Vincent Lefevere wrote:
> On 2012-04-11 18:53:04 -0500, Nate Hayes wrote:
> > Vincent Lefevre wrote:
> > >How can you consider 1 / [0,1] without unbounded intervals?
> > You've already agreed [1,+OVR] as a family of intervals is not the same
> > thing as an unbounded interval but contains all possible solutions.
>
> Do you mean that 1 / [0,1] returns [1,+OVR] based on this fact?
> In such a case, [1,+OVR] is equivalent to an unbounded interval.
That has been a point of mine from the beginning: unbounded intervals are
not necessary.



> > >>Who cares if I can do 1/[0,1]=[1,+Inf] at Level 1 if I can't assume
> > >>   A + X = B + X
> > >>means A = B!!
> > >>
> > >>That is not an arithmetic I want to work with.
> > >
> > >If you do not work with unbounded intervals, you still have
> > > A + X = B + X ==> A = B
> > >
> > >I don't see any problem.
>
> And I would add the the above does not work with families of intervals
> such as [1,+OVR]. So, you are not solving anything by replacing
> unbounded intervals by families of intervals.
It appears you are changing the subject, since I was speaking about Level 1
and now you are talking about Level 2.


> > Well, how am I to not work with unbounded intervals at Level 1 if the
> > standard requires they may be there?
>
> Since your system works only with bounded intervals, you must have
> some hypotheses that guaranty that unbounded intervals will never
> occur (e.g. if you consider 1 / X, you need to know that X doesn't
> contain 0). So, you can just ignore unbounded intervals globally.
It appears you are changing the subject again, for the same reasons
mentioned above.

Anyhow, at Level 2 there is no practical difference between Inf/OVR in the
interval arithmetics:
Decorations and compressed intervals can make the distinction that you
mention in both cases. For example, the full decorated result of 1 / [0,1]
may be
   ([1,+OVR],somewhereDefined)
and with compressed intervals the result may be either the bare interval
   [1,+OVR]
or the bare decoration
   somewhereDefined.
So nothing is lost over the current P1788 model, i.e., what you're talking
about isn't any argument in favor of unbounded intervals or against family
of intervals (in fact, its not really relevant at all).

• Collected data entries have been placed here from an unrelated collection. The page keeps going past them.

-- pv_equiv track=rewrite | github.com/ramyasingh3/todo | DSA4/longest_valid_parentheses.py | getValidParentheses
-- ===== SOURCE A (Python) =====
-- def getValidParentheses(s: str) -> list[str]:
--     """
--     Get all valid parentheses substrings.
--
--     Args:
--         s: Input string containing only '(' and ')'
--
--     Returns:
--         List of all valid parentheses substrings
--     """
--     def isValid(sub: str) -> bool:
--         count = 0
--         for char in sub:
--             if char == '(':
--                 count += 1
--             else:
--                 count -= 1
--             if count < 0:
--                 return False
--         return count == 0
--
--     n = len(s)
--     valid_substrings = []
--
--     for i in range(n):
--         for j in range(i + 2, n + 1, 2):  # Only check even lengths
--             substring = s[i:j]
--             if isValid(substring):
--                 valid_substrings.append(substring)
--
--     return valid_substrings
-- ===== SOURCE B (Python) =====
-- def getValidParentheses(s: str) -> list[str]:
--     """
--     Get all valid parentheses substrings.
--
--     Per-start incremental balance scan: for each start index extend a running
--     balance; break once it goes negative (no longer substring from this start
--     is valid), and emit a substring whenever the balance returns to zero.
--     """
--     n = len(s)
--     valid_substrings = []
--     for i in range(n):
--         count = 0
--         for j in range(i, n):
--             count += 1 if s[j] == '(' else -1
--             if count < 0:
--                 break
--             if count == 0:
--                 valid_substrings.append(s[i:j + 1])
--     return valid_substrings
-- ===== Notes on version B (the rewrite author's own statement) =====
-- stated objective: faster
-- what changed: Replaced the O(n^3) enumerate-every-even-substring-and-revalidate scan with a per-start incremental balance scan that breaks once the balance goes negative and emits a substring whenever the balance returns to zero.
import Mathlib
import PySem

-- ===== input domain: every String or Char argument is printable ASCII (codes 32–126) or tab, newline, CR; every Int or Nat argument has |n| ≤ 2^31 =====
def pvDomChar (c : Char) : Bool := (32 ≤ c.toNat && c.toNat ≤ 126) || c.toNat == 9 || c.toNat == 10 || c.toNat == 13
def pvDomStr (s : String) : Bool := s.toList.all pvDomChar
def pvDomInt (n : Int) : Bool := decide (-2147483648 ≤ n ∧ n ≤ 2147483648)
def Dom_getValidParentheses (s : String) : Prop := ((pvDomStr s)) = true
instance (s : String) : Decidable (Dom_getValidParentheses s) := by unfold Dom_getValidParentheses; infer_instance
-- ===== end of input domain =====

-- B replaces A's enumerate-every-even-substring-and-revalidate scan by a per-start
-- incremental balance scan (break on negative balance, emit on zero) — faster in a timing run.

-- ===== PORT A =====
-- A's nested helper isValid, iterating the substring's characters with a running count
def pvIsValid : Int → List Char → Bool
  | count, [] => count == 0
  | count, ch :: rest =>
    let c := if ch = '(' then count + 1 else count - 1
    if c < 0 then false else pvIsValid c rest

def getValidParentheses (s : String) : List String :=
  let n := PySem.Str.len s
  (PySem.List.pyRange 0 n).foldl (fun acc i =>
    (PySem.List.pyRange (i + 2) (n + 1) 2).foldl (fun acc2 j =>
      let substring := PySem.Str.slice s (some i) (some j)
      if pvIsValid 0 substring.toList then acc2 ++ [substring] else acc2) acc) []

-- ===== PORT B =====
-- B's inner loop 'for j in range(i, n)': walk the remaining characters, carrying the
-- current index j and running count; break (return acc) once count < 0, emit on count = 0
def pvInnerB (s : String) (i : Int) : List Char → Int → Int → List String → List String
  | [], _, _, acc => acc
  | ch :: rest, j, count, acc =>
    let c := count + (if ch = '(' then 1 else -1)
    if c < 0 then acc
    else if c = 0 then
      pvInnerB s i rest (j + 1) c (acc ++ [PySem.Str.slice s (some i) (some (j + 1))])
    else pvInnerB s i rest (j + 1) c acc

def getValidParentheses_alt (s : String) : List String :=
  let n : Int := s.toList.length
  (PySem.List.pyRange 0 n).foldl (fun acc i => pvInnerB s i (s.toList.drop i.toNat) i 0 acc) []

-- ===== PRECONDITION & SPEC =====
def Spec_getValidParentheses (s : String) (out : List String) : Prop := out = getValidParentheses_alt s
instance (s : String) (out : List String) : Decidable (Spec_getValidParentheses s out) := by unfold Spec_getValidParentheses; infer_instance

-- ===== CLAIM (what is proved, stated in full; the proofs are below) =====
def Claim_equal_getValidParentheses : Prop := ∀ (s : String), Dom_getValidParentheses s → Spec_getValidParentheses s (getValidParentheses s)

-- ===== LEMMAS AND PROOFS =====

-- B's inner loop only ever appends to its accumulator
theorem pvInnerB_append (s : String) (i : Int) :
    ∀ (rem : List Char) (j count : Int) (acc : List String),
      pvInnerB s i rem j count acc = acc ++ pvInnerB s i rem j count [] := by
  intro rem
  induction rem with
  | nil => intro j count acc; simp [pvInnerB]
  | cons ch rest ih =>
    intro j count acc
    simp only [pvInnerB, List.nil_append]
    split_ifs
    all_goals first
      | simp
      | (rw [ih _ _ (acc ++ _), ih _ _ ([_])]; simp)
      | rw [ih _ _ acc]

-- a valid piece has even length: each character flips the running count's parity
theorem pvIsValid_parity :
    ∀ (u : List Char) (a : Int), pvIsValid a u = true → (a + u.length) % 2 = 0 := by
  intro u
  induction u with
  | nil => intro a h; simp [pvIsValid] at h; simp [h]
  | cons ch rest ih =>
    intro a h
    by_cases hch : ch = '(' <;>
      simp only [pvIsValid, hch, if_pos, ite_false] at h <;>
      split_ifs at h with hg <;>
      try (simp at h)
    · have := ih _ h; simp; omega
    · have := ih _ h; simp; omega

-- characterisation of B's inner scan: it emits exactly the validating prefixes, in order
theorem pvInnerB_eq (s : String) (i : Int) :
    ∀ (rem : List Char) (j count : Int),
      pvInnerB s i rem j count [] =
        ((List.range rem.length).filter (fun k => pvIsValid count (rem.take (k + 1)))).map
          (fun (k : Nat) => PySem.Str.slice s (some i) (some (j + ↑k + 1))) := by
  intro rem
  induction rem with
  | nil => intro j count; simp [pvInnerB]
  | cons ch rest ih =>
    intro j count
    have hstep : ∀ (u : List Char), pvIsValid count (ch :: u)
        = (if count + (if ch = '(' then 1 else -1) < 0 then false
           else pvIsValid (count + (if ch = '(' then 1 else -1)) u) := by
      intro u
      by_cases hch : ch = '(' <;> simp [pvIsValid, hch] <;> ring_nf
    set c := count + (if ch = '(' then 1 else -1) with hc
    simp only [pvInnerB]
    rw [← hc]
    rw [List.length_cons, List.range_succ_eq_map, List.filter_cons]
    have hhead : (pvIsValid count ((ch :: rest).take (0 + 1)) : Bool)
        = (if c < 0 then false else c == 0) := by
      rw [show ((ch :: rest).take (0 + 1)) = [ch] by simp]
      rw [hstep []]
      simp [pvIsValid]
    have htail : (List.map Nat.succ (List.range rest.length)).filter
          (fun k => pvIsValid count ((ch :: rest).take (k + 1)))
        = ((List.range rest.length).filter
            (fun k => if c < 0 then false else pvIsValid c (rest.take (k + 1)))).map Nat.succ := by
      rw [List.filter_map]
      congr 1
      apply List.filter_congr
      intro k _
      simp only [Function.comp_apply]
      rw [show Nat.succ k + 1 = (k + 1) + 1 from rfl, List.take_succ_cons, hstep]
    rw [hhead, htail]
    by_cases hneg : c < 0
    · rw [if_pos hneg]
      simp [hneg]
    · simp only [if_neg hneg]
      have hmm : ∀ (L : List Nat),
          (L.map Nat.succ).map (fun (k : Nat) => PySem.Str.slice s (some i) (some (j + ↑k + 1)))
          = L.map (fun (k : Nat) => PySem.Str.slice s (some i) (some ((j + 1) + ↑k + 1))) := by
        intro L
        rw [List.map_map]
        apply List.map_congr_left
        intro k _
        simp only [Function.comp_apply, Nat.succ_eq_add_one]
        push_cast
        ring_nf
      by_cases hz : c = 0
      · have hb : (c == 0) = true := by simp [hz]
        rw [hb, if_pos rfl]
        rw [pvInnerB_append, List.nil_append, List.map_cons, hmm, ih (j + 1) c]
        simp [hz]
      · have hb : (c == 0) = false := by simp [hz]
        rw [hb, if_neg Bool.false_ne_true, hmm, ih (j + 1) c, if_neg hz]

-- the even offsets among 1..Ln, in order
theorem evens_range :
    ∀ (Ln : Nat), ((List.range Ln).map (· + 1)).filter (fun ℓ => ℓ % 2 == 0)
      = (List.range (Ln / 2)).map (fun k => 2 * k + 2) := by
  intro Ln
  induction Ln with
  | zero => simp
  | succ n ih =>
    rw [List.range_succ, List.map_append, List.filter_append, ih]
    by_cases h : (n + 1) % 2 = 0
    · have h2 : (n + 1) / 2 = n / 2 + 1 := by omega
      rw [h2, List.range_succ, List.map_append]
      simp [h]
      omega
    · have h2 : (n + 1) / 2 = n / 2 := by omega
      rw [h2]
      simp [h]

-- filtering a predicate that only holds on evens over all lengths = over even lengths
theorem filter_evens (vld : Nat → Bool) (Ln : Nat)
    (h : ∀ ℓ, 1 ≤ ℓ → ℓ ≤ Ln → vld ℓ = true → ℓ % 2 = 0) :
    ((List.range (Ln / 2)).map (fun k => 2 * k + 2)).filter vld
      = ((List.range Ln).map (· + 1)).filter vld := by
  rw [← evens_range, List.filter_filter]
  apply List.filter_congr
  intro x hx
  simp only [List.mem_map, List.mem_range] at hx
  obtain ⟨k, hk, rfl⟩ := hx
  by_cases hv : vld (k + 1) = true
  · have := h (k + 1) (by omega) (by omega) hv
    simp [hv, this]
  · simp at hv
    simp [hv]

-- per-start equality: A's inner loop over even end positions = B's scan from start iN
theorem perStart (s : String) (iN : Nat) (hi : iN < s.toList.length) (acc : List String) :
    (PySem.List.pyRange ((iN : Int) + 2) ((s.toList.length : Int) + 1) 2).foldl (fun acc2 j =>
        let substring := PySem.Str.slice s (some (iN : Int)) (some j)
        if pvIsValid 0 substring.toList then acc2 ++ [substring] else acc2) acc
      = pvInnerB s (iN : Int) (s.toList.drop iN) (iN : Int) 0 acc := by
  have hfold := PySem.List.foldl_append_if
    (fun j => pvIsValid 0 (PySem.Str.slice s (some (iN : Int)) (some j)).toList)
    (fun j => PySem.Str.slice s (some (iN : Int)) (some j))
    (PySem.List.pyRange ((iN : Int) + 2) ((s.toList.length : Int) + 1) 2) acc
  rw [show (fun (acc2 : List String) (j : Int) =>
        let substring := PySem.Str.slice s (some (iN : Int)) (some j)
        if pvIsValid 0 substring.toList then acc2 ++ [substring] else acc2)
      = (fun acc2 j => if pvIsValid 0 (PySem.Str.slice s (some (iN : Int)) (some j)).toList
          then acc2 ++ [PySem.Str.slice s (some (iN : Int)) (some j)] else acc2) from rfl,
    hfold, pvInnerB_append, pvInnerB_eq]
  congr 1
  set L := s.toList.length with hL
  set t := s.toList.drop iN with ht
  have htlen : t.length = L - iN := by rw [ht, List.length_drop]
  have hslice : ∀ (ℓ : Nat),
      (PySem.Str.slice s (some (iN : Int)) (some ((iN : Int) + (ℓ : Int)))).toList = t.take ℓ := by
    intro ℓ
    rw [PySem.Str.toList_slice, PySem.Chars.slice_eq_listSlice,
      show ((iN : Int) + (ℓ : Int)) = ((iN + ℓ : Nat) : Int) by push_cast; ring,
      PySem.List.slice_natCast]
    rw [ht]
    congr 1
    omega
  rw [PySem.List.pyRange_of_pos _ _ (by norm_num : (0:Int) < 2)]
  have hM : (if (iN : Int) + 2 < (L : Int) + 1
      then ((((L : Int) + 1) - ((iN : Int) + 2) + 2 - 1) / 2).toNat else 0) = (L - iN) / 2 := by
    split_ifs with hcond <;> omega
  rw [hM, List.filter_map, List.map_map]
  -- A's side as a map over even lengths ℓ = 2k+2
  have hpA : ((fun j => pvIsValid 0 (PySem.Str.slice s (some (iN : Int)) (some j)).toList) ∘
        (fun k : Nat => (iN : Int) + 2 + 2 * (k : Int)))
      = (fun k : Nat => pvIsValid 0 (t.take (2 * k + 2))) := by
    funext k
    simp only [Function.comp_apply,
      show ((iN : Int) + 2 + 2 * (k : Int)) = ((iN : Int) + ((2 * k + 2 : Nat) : Int)) by push_cast; ring,
      hslice]
  have hfA : ((fun j => PySem.Str.slice s (some (iN : Int)) (some j)) ∘
        (fun k : Nat => (iN : Int) + 2 + 2 * (k : Int)))
      = (fun k : Nat => PySem.Str.slice s (some (iN : Int)) (some ((iN : Int) + ((2 * k + 2 : Nat) : Int)))) := by
    funext k
    simp only [Function.comp_apply]
    rw [show ((iN : Int) + 2 + 2 * (k : Int)) = ((iN : Int) + ((2 * k + 2 : Nat) : Int)) by push_cast; ring]
  rw [hpA, hfA]
  -- B's side predicates/functions in the same ℓ = k+1 form
  have hfB : (fun k : Nat => PySem.Str.slice s (some (iN : Int)) (some ((iN : Int) + (k : Int) + 1)))
      = (fun k : Nat => PySem.Str.slice s (some (iN : Int)) (some ((iN : Int) + ((k + 1 : Nat) : Int)))) := by
    funext k
    rw [show ((iN : Int) + (k : Int) + 1) = ((iN : Int) + ((k + 1 : Nat) : Int)) by push_cast; ring]
  rw [htlen, hfB]
  -- both sides: map (slice at iN+ℓ) over (filter vld ℓ-list); reduce to the ℓ-list equality
  have hA : ((List.range ((L - iN) / 2)).filter (fun k : Nat => pvIsValid 0 (t.take (2 * k + 2)))).map
        (fun k : Nat => PySem.Str.slice s (some (iN : Int)) (some ((iN : Int) + ((2 * k + 2 : Nat) : Int))))
      = ((((List.range ((L - iN) / 2)).map (fun k => 2 * k + 2)).filter
          (fun ℓ : Nat => pvIsValid 0 (t.take ℓ))).map
          (fun ℓ : Nat => PySem.Str.slice s (some (iN : Int)) (some ((iN : Int) + (ℓ : Int))))) := by
    rw [List.filter_map, List.map_map]
    rfl
  have hB : ((List.range (L - iN)).filter (fun k : Nat => pvIsValid 0 (t.take (k + 1)))).map
        (fun k : Nat => PySem.Str.slice s (some (iN : Int)) (some ((iN : Int) + ((k + 1 : Nat) : Int))))
      = ((((List.range (L - iN)).map (· + 1)).filter
          (fun ℓ : Nat => pvIsValid 0 (t.take ℓ))).map
          (fun ℓ : Nat => PySem.Str.slice s (some (iN : Int)) (some ((iN : Int) + (ℓ : Int))))) := by
    rw [List.filter_map, List.map_map]
    rfl
  rw [hA, hB]
  congr 1
  apply filter_evens
  intro ℓ h1 h2 hv
  have hp := pvIsValid_parity _ _ hv
  rw [List.length_take, htlen] at hp
  omega

-- ===== VERDICT (by name: the statement is the Claim_ definition above) =====
theorem getValidParentheses_spec : Claim_equal_getValidParentheses := by
  intro s _
  unfold Spec_getValidParentheses getValidParentheses getValidParentheses_alt
  simp only [PySem.Str.len_eq]
  apply PySem.List.foldl_congr_mem
  intro acc x hx
  rw [PySem.List.mem_pyRange_one] at hx
  have hx0 : x = ((x.toNat : Nat) : Int) := by omega
  have hi : x.toNat < s.toList.length := by omega
  rw [hx0]
  exact perStart s x.toNat hi acc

> > I can't ignore anything the standard mandates unless I don't follow the
> > standard.
>
> The standard mandates that unbounded intervals are supported by the
> implementation, not that they will occur in the user application.
It mandates they are in the Level 1 math equations, which are then no longer
cancellative.


> > Development of Kaucher arithmetic *requires* cancellation property!!!
>
> The standard is not about the Kaucher arithmetic anyway.
That's news to me. The name of P1788 is "Standard for Interval
Arithmetic"... and Kaucher arithmetic is "interval arithmetic".


> > >BTW, cancellation is invalid at Level 2.
> > I already pointed that out just the other day.
>
> + the fact that you do not want to work at Level 1, this makes it
> useless.
I have never said I don't want to work at Level 1. I've said I want to work
in a Level 1 model that is cancellative. Please stop putting words in my
mouth.

Nate

P.S. The definition of a "straw man" is a counter-argument made to a
position not actually held by one's opponent.